-- pv_equiv track=rewrite | github.com/Adlona28/yahoo-basketball-fantasy-tool | dataCleaner/weeklyStats.py | get_team_wins_summary
-- ===== SOURCE A (Python) =====
-- def compare_team_positions(rankings, team1, team2):
--
--     team1_count = sum(rankings[stat].index(team1) < rankings[stat].index(team2) for stat in rankings)
--     team2_count = sum(rankings[stat].index(team2) < rankings[stat].index(team1) for stat in rankings)
--
--     if team1_count > team2_count:
--         return team1
--     elif team2_count > team1_count:
--         return team2
--     else:
--         return "Tie"
--
-- def getAllWins(rankings, team_names):
--     winningSets = {team: set() for team in team_names}
--
--     for team in team_names:
--         for other_team in team_names:
--             if team == other_team:
--                 continue
--
--             better_team = compare_team_positions(rankings, team, other_team)
--             if better_team == team:
--                 winningSets[team].add(other_team)
--
--     return winningSets
--
-- def get_team_wins_summary(rankings, team_names):
--     winning_sets = getAllWins(rankings, team_names)
--
--     # Initialize a dictionary to store the total wins for each team
--     total_wins = {team: 0 for team in team_names}
--
--     for team, wins_against in winning_sets.items():
--         total_wins[team] = len(wins_against)
--
--     team_wins_summary = [(team, total_wins[team]) for team in team_names]
--     team_wins_summary.sort(key=lambda x: x[1], reverse=True)
--
--     return team_wins_summary
-- ===== SOURCE B (Python) =====
-- def get_team_wins_summary(rankings, team_names):
--     # Inverted loops: scan each ranking once, accumulating a net head-to-head score
--     # per ordered pair from its first-occurrence order, instead of querying .index
--     # for every team pair in every stat list.
--     net = {}
--     for order in rankings.values():
--         seen = []
--         for t in order:
--             if t not in seen:
--                 for s in seen:
--                     net[(s, t)] = net.get((s, t), 0) + 1
--                     net[(t, s)] = net.get((t, s), 0) - 1
--                 seen.append(t)
--     summary = [(t, len({u for u in team_names if u != t and net.get((t, u), 0) > 0}))
--                for t in team_names]
--     summary.sort(key=lambda x: x[1], reverse=True)
--     return summary
-- ===== Notes on version B (the rewrite author's own statement) =====
-- stated objective: alternative
-- what changed: B inverts the loop structure: instead of A's per-pair comparisons that rescan every ranking list with .index and collect winner sets, B scans each ranking once over its first-occurrence pairs, accumulating a signed net score per ordered pair in one dict, and then counts for each team the distinct opponents with positive net before the same stable sort.
-- intended difference: On rosters containing a team literally named "Tie" that is exactly tied with some opponent, A credits that team a win for each tied opponent (its sentinel string collides with the team name, e.g. A returns [('Tie', 1), ('A', 0)] on ({}, ['Tie', 'A'])), while B returns [('Tie', 0), ('A', 0)] there, counting a tie as no win, which is the intended majority rule. — e.g. on get_team_wins_summary([], ["Tie", "A"]): A returns [("Tie", 1), ("A", 0)], B returns [("Tie", 0), ("A", 0)]
import Mathlib
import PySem

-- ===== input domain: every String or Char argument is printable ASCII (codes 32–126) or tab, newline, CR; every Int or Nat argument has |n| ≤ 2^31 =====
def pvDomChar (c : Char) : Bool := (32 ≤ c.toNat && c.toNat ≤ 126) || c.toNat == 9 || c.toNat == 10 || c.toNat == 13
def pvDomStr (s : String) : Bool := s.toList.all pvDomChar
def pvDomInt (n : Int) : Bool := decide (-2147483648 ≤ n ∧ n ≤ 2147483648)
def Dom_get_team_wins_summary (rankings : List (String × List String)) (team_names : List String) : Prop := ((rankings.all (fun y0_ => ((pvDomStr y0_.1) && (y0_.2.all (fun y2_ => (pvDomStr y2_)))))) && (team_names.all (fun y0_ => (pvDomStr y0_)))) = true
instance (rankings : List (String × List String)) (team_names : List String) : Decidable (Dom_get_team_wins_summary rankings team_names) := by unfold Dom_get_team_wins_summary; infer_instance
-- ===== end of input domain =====

-- B inverts the loops: it scans each ranking once, accumulating a net head-to-head score per
-- ordered pair from first-occurrence order, instead of querying .index per team pair per stat.


-- ===== PORT A =====
-- rankings[stat].index(team): ValueError (none) when absent — excluded by Pre_, so .getD 0 is exact there
def pvIdx (l : List String) (t : String) : Nat := (PySem.List.index? l t).getD 0

def pvCompare (items : List (String × List String)) (t1 t2 : String) : String :=
  let c1 : Int := (items.map (fun p => if pvIdx p.2 t1 < pvIdx p.2 t2 then (1 : Int) else 0)).sum
  let c2 : Int := (items.map (fun p => if pvIdx p.2 t2 < pvIdx p.2 t1 then (1 : Int) else 0)).sum
  if c1 > c2 then t1 else if c2 > c1 then t2 else "Tie"

def pvGetAllWins (items : List (String × List String)) (team_names : List String) :
    PySem.Dict String (PySem.Set String) :=
  let ws0 := team_names.foldl (fun d t => d.insert t PySem.Set.empty) PySem.Dict.empty
  team_names.foldl (fun d t =>
    team_names.foldl (fun d' u =>
      if t == u then d'
      else if pvCompare items t u == t then d'.modify t PySem.Set.empty (fun s => PySem.Set.add s u)
      else d') d) ws0

def get_team_wins_summary (rankings : List (String × List String)) (team_names : List String) : List (String × Int) :=
  let items := (PySem.Dict.ofList rankings).items
  let winning_sets := pvGetAllWins items team_names
  let total0 : PySem.Dict String Int := team_names.foldl (fun d t => d.insert t 0) PySem.Dict.empty
  let total_wins := winning_sets.items.foldl (fun d p => d.insert p.1 (PySem.Set.len p.2)) total0
  let team_wins_summary := team_names.map (fun t => (t, total_wins.getD t 0))
  PySem.List.sorted team_wins_summary (fun x => x.2) true

-- ===== PORT B =====
-- for each already-seen s: net[(s,t)] = net.get((s,t),0)+1; net[(t,s)] = net.get((t,s),0)-1
def pvAddPairs (n : PySem.Dict (String × String) Int) (seen : List String) (t : String) :
    PySem.Dict (String × String) Int :=
  seen.foldl (fun n s =>
    let n1 := n.insert (s, t) (n.getD (s, t) 0 + 1)
    n1.insert (t, s) (n1.getD (t, s) 0 - 1)) n

-- one ranking scan: 'seen' is the first-occurrence list built so far
def pvNetStep (n : PySem.Dict (String × String) Int) (order : List String) :
    PySem.Dict (String × String) Int :=
  (order.foldl (fun acc t =>
      if acc.2.contains t then acc
      else (pvAddPairs acc.1 acc.2 t, acc.2 ++ [t]))
    (n, ([] : List String))).1

def get_team_wins_summary_alt (rankings : List (String × List String)) (team_names : List String) : List (String × Int) :=
  let net := ((PySem.Dict.ofList rankings).items).foldl (fun n p => pvNetStep n p.2) PySem.Dict.empty
  let summary := team_names.map (fun t =>
    (t, PySem.Set.len (PySem.Set.ofList
          (team_names.filter (fun u => u != t && decide (net.getD (t, u) 0 > 0))))))
  PySem.List.sorted summary (fun x => x.2) true

-- ===== PRECONDITION & SPEC =====
-- Pre_ is exactly A's return domain: when the roster has two distinct names, every compared pair is
-- looked up in every stat list, so A raises ValueError unless every team appears in every stat list.
def Pre_get_team_wins_summary (rankings : List (String × List String)) (team_names : List String) : Prop :=
  (∃ a ∈ team_names, ∃ b ∈ team_names, a ≠ b) →
    ∀ t ∈ team_names, ∀ p ∈ (PySem.Dict.ofList rankings).items, t ∈ p.2
instance (rankings : List (String × List String)) (team_names : List String) : Decidable (Pre_get_team_wins_summary rankings team_names) := by unfold Pre_get_team_wins_summary; infer_instance

def pvWitness_get_team_wins_summary : (List (String × List String)) × List String :=
  ([("s", ["A", "B"])], ["A", "B"])

-- On rosters containing a team literally named "Tie" that is exactly tied with some opponent,
-- A credits that team a win for each tied opponent (its "Tie" sentinel collides with the name),
-- while B counts a tie as no win, which is the intended majority rule.
def D_get_team_wins_summary (rankings : List (String × List String)) (team_names : List String) : Prop :=
  "Tie" ∈ team_names ∧ ∃ u ∈ team_names, u ≠ "Tie" ∧
    ((PySem.Dict.ofList rankings).items.countP (fun p => p.2.idxOf "Tie" < p.2.idxOf u)
      = (PySem.Dict.ofList rankings).items.countP (fun p => p.2.idxOf u < p.2.idxOf "Tie"))
instance (rankings : List (String × List String)) (team_names : List String) : Decidable (D_get_team_wins_summary rankings team_names) := by unfold D_get_team_wins_summary; infer_instance

def Spec_get_team_wins_summary (rankings : List (String × List String)) (team_names : List String) (out : List (String × Int)) : Prop := ¬ D_get_team_wins_summary rankings team_names → out = get_team_wins_summary_alt rankings team_names
instance (rankings : List (String × List String)) (team_names : List String) (out : List (String × Int)) : Decidable (Spec_get_team_wins_summary rankings team_names out) := by unfold Spec_get_team_wins_summary; infer_instance

def pvDiffWitness_get_team_wins_summary : (List (String × List String)) × List String :=
  ([], ["Tie", "A"])
def pvDiffWitnessOut_get_team_wins_summary : (List (String × Int)) × (List (String × Int)) :=
  ([("Tie", 1), ("A", 0)], [("Tie", 0), ("A", 0)])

(Task) Go to the line in the listing above that has "def pvDiffWitnessOut_get_team_wins_summary : (List" in it. Set down that line and each one after it, exactly.

(Task response)
def pvDiffWitnessOut_get_team_wins_summary : (List (String × Int)) × (List (String × Int)) :=
  ([("Tie", 1), ("A", 0)], [("Tie", 0), ("A", 0)])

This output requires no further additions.